小说简介:这是一个关于笼子的故事。笼子。锁。外面。里面。你是谁的笼子,谁的鸟。谁是你的笼子,你的锁。束缚从来都不是单向的。真相从来都是层出不穷的错觉。This is the storyFor every one that is building, is breaking, or resides in Cages.For every soul that is looking for, is escaping from, or belives in Love. 这是一个关于爱的故事。 点击展开

“你看到这篇童话了吗?”

“还没有,出版社自然不愿意在出版前公开原稿,不过我应该可以从加贺夫人那里拿到,我想她不会拒绝我才对。”

“说到原稿……我猜她可能准备送给她儿子。”石冈想起了加贺辰己房中的生日礼物。

御手洗微微向前侧身,显示出他对这个话题很有兴趣:“等我们回去以后,我一定要看看那些书,听起来很有意思。石冈,你有没有考虑过把你写的书也做一份特别版什么的?”

“手抄一份吗?”石冈连连摇头,这工程太浩大了,“你想要的话,我可以把日记送你。”

“那种毫无逻辑的东西我可看不懂,”御手洗断然道,“按照你的日记,我是一个没有常识的精神病患者,脑子里装的都是外星知识,并且想要和狗结婚。既然是为了更好卖钱来养活我们两个,我就不跟你计较了,但是你真想送我一份特别版的话,拜托你正确认识一下我的形象。”

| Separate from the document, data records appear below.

-- pv_equiv track=rewrite | github.com/jjoshua2/arc_agi | dupes/e9afcf9a_group-070/test_correct/1733.py | transform
-- ===== SOURCE A (Python) =====
-- def transform(grid: list[list[int]]) -> list[list[int]]:
--     if not grid or len(grid) != 2:
--         return [row[:] for row in grid]
--
--     output = []
--     for i in range(len(grid)):
--         output.append([])
--         for j in range(len(grid[0])):
--             if j % 2 == 0:
--                 # Even columns: keep original pattern
--                 output[i].append(grid[i][j])
--             else:
--                 # Odd columns: swap rows
--                 output[i].append(grid[1 - i][j])
--
--     return output
-- ===== SOURCE B (Python) =====
-- def transform(grid: list[list[int]]) -> list[list[int]]:
--     if not grid or len(grid) != 2:
--         return [row[:] for row in grid]
--     n = len(grid[0])
--     out = [grid[0][:n], grid[1][:n]]
--     for j in range(1, n, 2):
--         out[0][j], out[1][j] = out[1][j], out[0][j]
--     return out
-- ===== Notes on version B (the rewrite author's own statement) =====
-- stated objective: simpler
-- what changed: Instead of rebuilding both rows cell by cell with a per-cell j%2 conditional, B copies the two rows (truncated to len(grid[0])) and then swaps only the odd-column cells between them in a sparse loop over range(1, n, 2).
import Mathlib
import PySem

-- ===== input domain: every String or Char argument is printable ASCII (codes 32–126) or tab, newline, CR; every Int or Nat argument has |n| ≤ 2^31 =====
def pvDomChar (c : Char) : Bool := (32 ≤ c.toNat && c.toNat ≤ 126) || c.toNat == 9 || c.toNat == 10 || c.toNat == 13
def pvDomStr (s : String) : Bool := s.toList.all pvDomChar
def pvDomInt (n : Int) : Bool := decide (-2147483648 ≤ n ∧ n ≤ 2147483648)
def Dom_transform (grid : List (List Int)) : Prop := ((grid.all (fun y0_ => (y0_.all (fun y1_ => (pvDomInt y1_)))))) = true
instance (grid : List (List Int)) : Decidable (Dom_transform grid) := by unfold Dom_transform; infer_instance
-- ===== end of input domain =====

-- B swaps only the odd columns between copied rows instead of rebuilding both rows cell by
-- cell with a per-cell parity conditional; return values agree on Pre_ (A raises outside it).

-- ===== PORT A =====
def transform (grid : List (List Int)) : List (List Int) :=
  if grid = [] ∨ grid.length ≠ 2 then grid.map (fun row => row)
  else
    (PySem.List.pyRange 0 (grid.length : Int) 1).foldl (fun output i =>
      output ++
        [(PySem.List.pyRange 0 ((PySem.List.pyGetD grid 0 []).length : Int) 1).foldl
          (fun acc j =>
            if PySem.Int.mod j 2 = 0 then
              acc ++ [PySem.List.pyGetD (PySem.List.pyGetD grid i []) j 0]
            else
              acc ++ [PySem.List.pyGetD (PySem.List.pyGetD grid (1 - i) []) j 0]) []]) []

-- ===== PORT B =====
def transform_alt (grid : List (List Int)) : List (List Int) :=
  if grid = [] ∨ grid.length ≠ 2 then grid.map (fun row => row)
  else
    let n := (PySem.List.pyGetD grid 0 []).length
    let r0 := (PySem.List.pyGetD grid 0 []).take n      -- grid[0][:n]
    let r1 := (PySem.List.pyGetD grid 1 []).take n      -- grid[1][:n]
    let p := (PySem.List.pyRange 1 (n : Int) 2).foldl
      (fun (pr : List Int × List Int) j =>
        (PySem.List.pySetD pr.1 j (PySem.List.pyGetD pr.2 j 0),
         PySem.List.pySetD pr.2 j (PySem.List.pyGetD pr.1 j 0)))
      (r0, r1)
    [p.1, p.2]

-- ===== PRECONDITION & SPEC =====
-- Pre_ excludes two-row grids whose second row is shorter than the first: there Python A
-- raises IndexError (grid[1][j] for j < len(grid[0])), so A returns no value to match.
def Pre_transform (grid : List (List Int)) : Prop :=
  grid.length = 2 → (grid.getD 0 []).length ≤ (grid.getD 1 []).length
instance (grid : List (List Int)) : Decidable (Pre_transform grid) := by
  unfold Pre_transform; infer_instance
def pvWitness_transform : List (List Int) := [[1, 2, 3], [4, 5, 6]]
def Spec_transform (grid : List (List Int)) (out : List (List Int)) : Prop := out = transform_alt grid
instance (grid : List (List Int)) (out : List (List Int)) : Decidable (Spec_transform grid out) := by unfold Spec_transform; infer_instance

-- ===== CLAIM (what is proved, stated in full; the proofs are below) =====
def Claim_equal_transform : Prop := ∀ (grid : List (List Int)), Dom_transform grid → Pre_transform grid → Spec_transform grid (transform grid)

-- ===== LEMMAS AND PROOFS =====

-- The swap-fold of B, read pointwise: position k holds the other row's value iff ↑k ∈ L.
theorem swap_fold_get (L : List Int) (u v : List Int)
    (hlen : u.length = v.length)
    (hL : ∀ x ∈ L, 0 ≤ x ∧ x.toNat < u.length)
    (hnd : (L.map Int.toNat).Nodup) (k : Nat) :
    (L.foldl (fun (pr : List Int × List Int) j =>
        (PySem.List.pySetD pr.1 j (PySem.List.pyGetD pr.2 j 0),
         PySem.List.pySetD pr.2 j (PySem.List.pyGetD pr.1 j 0))) (u, v)).1[k]? =
      (if (k : Int) ∈ L then v[k]? else u[k]?) ∧
    (L.foldl (fun (pr : List Int × List Int) j =>
        (PySem.List.pySetD pr.1 j (PySem.List.pyGetD pr.2 j 0),
         PySem.List.pySetD pr.2 j (PySem.List.pyGetD pr.1 j 0))) (u, v)).2[k]? =
      (if (k : Int) ∈ L then u[k]? else v[k]?) := by
  induction L generalizing u v with
  | nil => simp
  | cons j L ih =>
    obtain ⟨hj0, hjlt⟩ := hL j (by simp)
    have hjv : j.toNat < v.length := hlen ▸ hjlt
    have hgu : PySem.List.pyGetD u j 0 = u[j.toNat] := by
      rw [PySem.List.pyGetD_of_nonneg _ _ hj0]; exact List.getD_eq_getElem _ _ hjlt
    have hgv : PySem.List.pyGetD v j 0 = v[j.toNat] := by
      rw [PySem.List.pyGetD_of_nonneg _ _ hj0]; exact List.getD_eq_getElem _ _ hjv
    have hsu : PySem.List.pySetD u j (v[j.toNat]) = u.set j.toNat (v[j.toNat]) :=
      PySem.List.pySetD_of_nonneg _ _ hj0
    have hsv : PySem.List.pySetD v j (u[j.toNat]) = v.set j.toNat (u[j.toNat]) :=
      PySem.List.pySetD_of_nonneg _ _ hj0
    simp only [List.foldl_cons, hgu, hgv, hsu, hsv]
    have hjnot : j.toNat ∉ L.map Int.toNat := (List.nodup_cons.mp (by simpa using hnd)).1
    have hnd' : ((L.map Int.toNat)).Nodup := (List.nodup_cons.mp (by simpa using hnd)).2
    have ih' := ih (u.set j.toNat (v[j.toNat])) (v.set j.toNat (u[j.toNat]))
      (by simp [hlen])
      (by intro x hx; have := hL x (by simp [hx]); simpa using this)
      hnd'
    rcases ih' with ⟨ih1, ih2⟩
    constructor
    · rw [ih1]
      by_cases hkL : (k : Int) ∈ L
      · have hne : j.toNat ≠ k := by
          intro h; exact hjnot (h ▸ List.mem_map.mpr ⟨(k : Int), hkL, by simp⟩)
        simp [hkL, List.getElem?_set, hne]
      · by_cases hkj : (k : Int) = j
        · have hk : j.toNat = k := by omega
          rw [if_neg hkL, if_pos (by simp [hkj])]
          subst hk
          simp [List.getElem?_set, hjlt, List.getElem?_eq_getElem hjv]
        · have hne : j.toNat ≠ k := by omega
          have : ¬ ((k : Int) ∈ j :: L) := by simp [hkj, hkL]
          simp [hkL, this, List.getElem?_set, hne]
    · rw [ih2]
      by_cases hkL : (k : Int) ∈ L
      · have hne : j.toNat ≠ k := by
          intro h; exact hjnot (h ▸ List.mem_map.mpr ⟨(k : Int), hkL, by simp⟩)
        simp [hkL, List.getElem?_set, hne]
      · by_cases hkj : (k : Int) = j
        · have hk : j.toNat = k := by omega
          rw [if_neg hkL, if_pos (by simp [hkj])]
          subst hk
          simp [List.getElem?_set, hjv, List.getElem?_eq_getElem hjlt]
        · have hne : j.toNat ≠ k := by omega
          have : ¬ ((k : Int) ∈ j :: L) := by simp [hkj, hkL]
          simp [hkL, this, List.getElem?_set, hne]

theorem mem_odd_range (n : Nat) (k : Nat) :
    ((k : Int) ∈ PySem.List.pyRange 1 (n : Int) 2) ↔ (k < n ∧ k % 2 = 1) := by
  rw [PySem.List.mem_pyRange_iff_of_pos (by omega)]
  omega

-- A's inner loop for one row, as a map over the column indices.
theorem rowA_eq (r s : List Int) (n : Nat) :
    ((PySem.List.pyRange 0 (n : Int) 1).foldl
      (fun acc j =>
        if PySem.Int.mod j 2 = 0 then acc ++ [PySem.List.pyGetD r j 0]
        else acc ++ [PySem.List.pyGetD s j 0]) []) =
    (List.range n).map (fun (k : Nat) =>
      if k % 2 = 0 then PySem.List.pyGetD r (k : Int) 0 else PySem.List.pyGetD s (k : Int) 0) := by
  have h : ∀ (acc : List Int) (j : Int),
      (if PySem.Int.mod j 2 = 0 then acc ++ [PySem.List.pyGetD r j 0]
       else acc ++ [PySem.List.pyGetD s j 0]) =
      acc ++ [if PySem.Int.mod j 2 = 0 then PySem.List.pyGetD r j 0
              else PySem.List.pyGetD s j 0] := by
    intro acc j; split <;> rfl
  rw [PySem.List.foldl_congr_mem _ _
        (fun acc j => acc ++ [if PySem.Int.mod j 2 = 0 then PySem.List.pyGetD r j 0
              else PySem.List.pyGetD s j 0]) _ (fun acc j _ => h acc j)]
  rw [PySem.List.foldl_append_singleton_eq_map]
  rw [PySem.List.pyRange_one]
  simp only [List.map_map, Int.sub_zero, Int.toNat_natCast, List.nil_append]
  refine List.map_congr_left ?_
  intro k hk
  simp only [Function.comp_apply, zero_add]
  have hm : PySem.Int.mod (k : Int) 2 = (k : Int) % 2 := by
    simp [PySem.Int.mod, Int.fmod_eq_emod]
  rw [hm]
  have hmod : ((k : Int) % 2 = 0) ↔ (k % 2 = 0) := by omega
  by_cases hc : k % 2 = 0
  · rw [if_pos (hmod.mpr hc), if_pos hc]
  · rw [if_neg (fun h2 => hc (hmod.mp h2)), if_neg hc]

-- ===== VERDICT (by name: the statement is the Claim_ definition above) =====
theorem transform_spec : Claim_equal_transform := by
  intro grid _ hpre
  unfold Spec_transform transform transform_alt
  by_cases hg : grid = [] ∨ grid.length ≠ 2
  · simp [hg]
  · push_neg at hg
    obtain ⟨-, hlen2⟩ := hg
    obtain ⟨a, b, rfl⟩ : ∃ a b, grid = [a, b] := by
      match grid, hlen2 with
      | [a, b], _ => exact ⟨a, b, rfl⟩
    have hab : a.length ≤ b.length := by simpa using hpre rfl
    simp only [if_neg (by simp : ¬ (([a,b] : List (List Int)) = [] ∨ ([a,b] : List (List Int)).length ≠ 2))]
    have hg0 : PySem.List.pyGetD ([a, b] : List (List Int)) 0 [] = a := by
      simp [PySem.List.pyGetD_ofNat' ([a,b] : List (List Int)) 0 []]
    have hg1 : PySem.List.pyGetD ([a, b] : List (List Int)) 1 [] = b := by
      simp [PySem.List.pyGetD_ofNat' ([a,b] : List (List Int)) 1 []]
    have houter : PySem.List.pyRange 0 (([a,b] : List (List Int)).length : Int) 1 = [0, 1] := by
      show PySem.List.pyRange 0 ((2 : Nat) : Int) 1 = [0, 1]
      decide
    rw [houter]
    simp only [List.foldl_cons, List.foldl_nil, List.nil_append]
    have h10 : (1 : Int) - 0 = 1 := by norm_num
    have h11 : (1 : Int) - 1 = 0 := by norm_num
    rw [h10, h11, hg0, hg1]
    set n := a.length with hn
    set L := PySem.List.pyRange 1 (n : Int) 2 with hLdef
    have hr0 : a.take n = a := by simp [hn]
    have hr1len : (b.take n).length = n := by
      rw [List.length_take]; omega
    have hlen : a.length = (b.take n).length := by omega
    have hLmem : ∀ x ∈ L, 0 ≤ x ∧ x.toNat < a.length := by
      intro x hx
      rw [hLdef, PySem.List.mem_pyRange_iff_of_pos (by omega : (0:Int) < 2)] at hx
      omega
    have hnd : (L.map Int.toNat).Nodup := by
      rw [hLdef, PySem.List.pyRange_of_pos _ _ (by omega : (0:Int) < 2)]
      rw [List.map_map]
      have he : (Int.toNat ∘ fun k : Nat => (1 : Int) + 2 * (k : Int)) = fun k : Nat => 1 + 2 * k := by
        funext k; simp [Function.comp]; omega
      rw [he]
      exact (List.nodup_range).map (by intro x y h; simp at h; omega)
    have hs := fun k => swap_fold_get L a (b.take n) hlen hLmem hnd k
    rw [hr0, rowA_eq a b n, rowA_eq b a n]
    have e1 : (L.foldl (fun (pr : List Int × List Int) j =>
          (PySem.List.pySetD pr.1 j (PySem.List.pyGetD pr.2 j 0),
           PySem.List.pySetD pr.2 j (PySem.List.pyGetD pr.1 j 0))) (a, b.take n)).1 =
        (List.range n).map (fun (k : Nat) =>
          if k % 2 = 0 then PySem.List.pyGetD a (k : Int) 0 else PySem.List.pyGetD b (k : Int) 0) := by
      apply List.ext_getElem?
      intro k
      rw [(hs k).1]
      rcases Nat.lt_or_ge k n with hkn | hkn
      · have hka : k < a.length := by omega
        have hkb : k < b.length := by omega
        rw [List.getElem?_map, List.getElem?_range hkn]
        by_cases ho : k % 2 = 1
        · rw [if_pos ((hLdef ▸ mem_odd_range n k).mpr ⟨hkn, ho⟩)]
          simp only [Option.map_some, if_neg (show ¬ k % 2 = 0 by omega)]
          rw [PySem.List.pyGetD_natCast, List.getElem?_take, if_pos hkn,
            List.getElem?_eq_getElem hkb, List.getD_eq_getElem _ _ hkb]
        · rw [if_neg (fun hmm => ho ((hLdef ▸ mem_odd_range n k).mp hmm).2)]
          simp only [Option.map_some, if_pos (show k % 2 = 0 by omega)]
          rw [PySem.List.pyGetD_natCast, List.getElem?_eq_getElem hka,
            List.getD_eq_getElem _ _ hka]
      · rw [if_neg (fun hmm => by have := ((hLdef ▸ mem_odd_range n k).mp hmm).1; omega)]
        rw [List.getElem?_eq_none_iff.mpr (by omega : a.length ≤ k),
          List.getElem?_eq_none_iff.mpr (by simp; omega)]
    have e2 : (L.foldl (fun (pr : List Int × List Int) j =>
          (PySem.List.pySetD pr.1 j (PySem.List.pyGetD pr.2 j 0),
           PySem.List.pySetD pr.2 j (PySem.List.pyGetD pr.1 j 0))) (a, b.take n)).2 =
        (List.range n).map (fun (k : Nat) =>
          if k % 2 = 0 then PySem.List.pyGetD b (k : Int) 0 else PySem.List.pyGetD a (k : Int) 0) := by
      apply List.ext_getElem?
      intro k
      rw [(hs k).2]
      rcases Nat.lt_or_ge k n with hkn | hkn
      · have hka : k < a.length := by omega
        have hkb : k < b.length := by omega
        rw [List.getElem?_map, List.getElem?_range hkn]
        by_cases ho : k % 2 = 1
        · rw [if_pos ((hLdef ▸ mem_odd_range n k).mpr ⟨hkn, ho⟩)]
          simp only [Option.map_some, if_neg (show ¬ k % 2 = 0 by omega)]
          rw [PySem.List.pyGetD_natCast, List.getElem?_eq_getElem hka,
            List.getD_eq_getElem _ _ hka]
        · rw [if_neg (fun hmm => ho ((hLdef ▸ mem_odd_range n k).mp hmm).2)]
          simp only [Option.map_some, if_pos (show k % 2 = 0 by omega)]
          rw [PySem.List.pyGetD_natCast, List.getElem?_take, if_pos hkn,
            List.getElem?_eq_getElem hkb, List.getD_eq_getElem _ _ hkb]
      · rw [if_neg (fun hmm => by have := ((hLdef ▸ mem_odd_range n k).mp hmm).1; omega)]
        rw [List.getElem?_eq_none_iff.mpr (by simp; omega),
          List.getElem?_eq_none_iff.mpr (by simp; omega)]
    rw [e1, e2]
    rfl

石冈差点就要笑出声来了,面前这个人显然对自己的正确形象有着错误的认识。

“不说这个了。有一件事你可能很感兴趣,加贺夫人的新作,虽然出版社不肯给我看原稿,倒也勉为其难地告诉了我名字。”

“童话的题目?”

“嗯。叫做《消失在白橡树共和国》。”

“什么?”石冈的声音无意识地升高了。

“你还记得吧,围绕着橡树顶的太阳,有十二棵橡树,其中最远的一棵终年覆盖着冰雪,所以叫做白橡树,那里没有居民。”

“这么说……”石冈陷入了沉思,然后突然跳了起来,“所以我们现在往钏路去吗?”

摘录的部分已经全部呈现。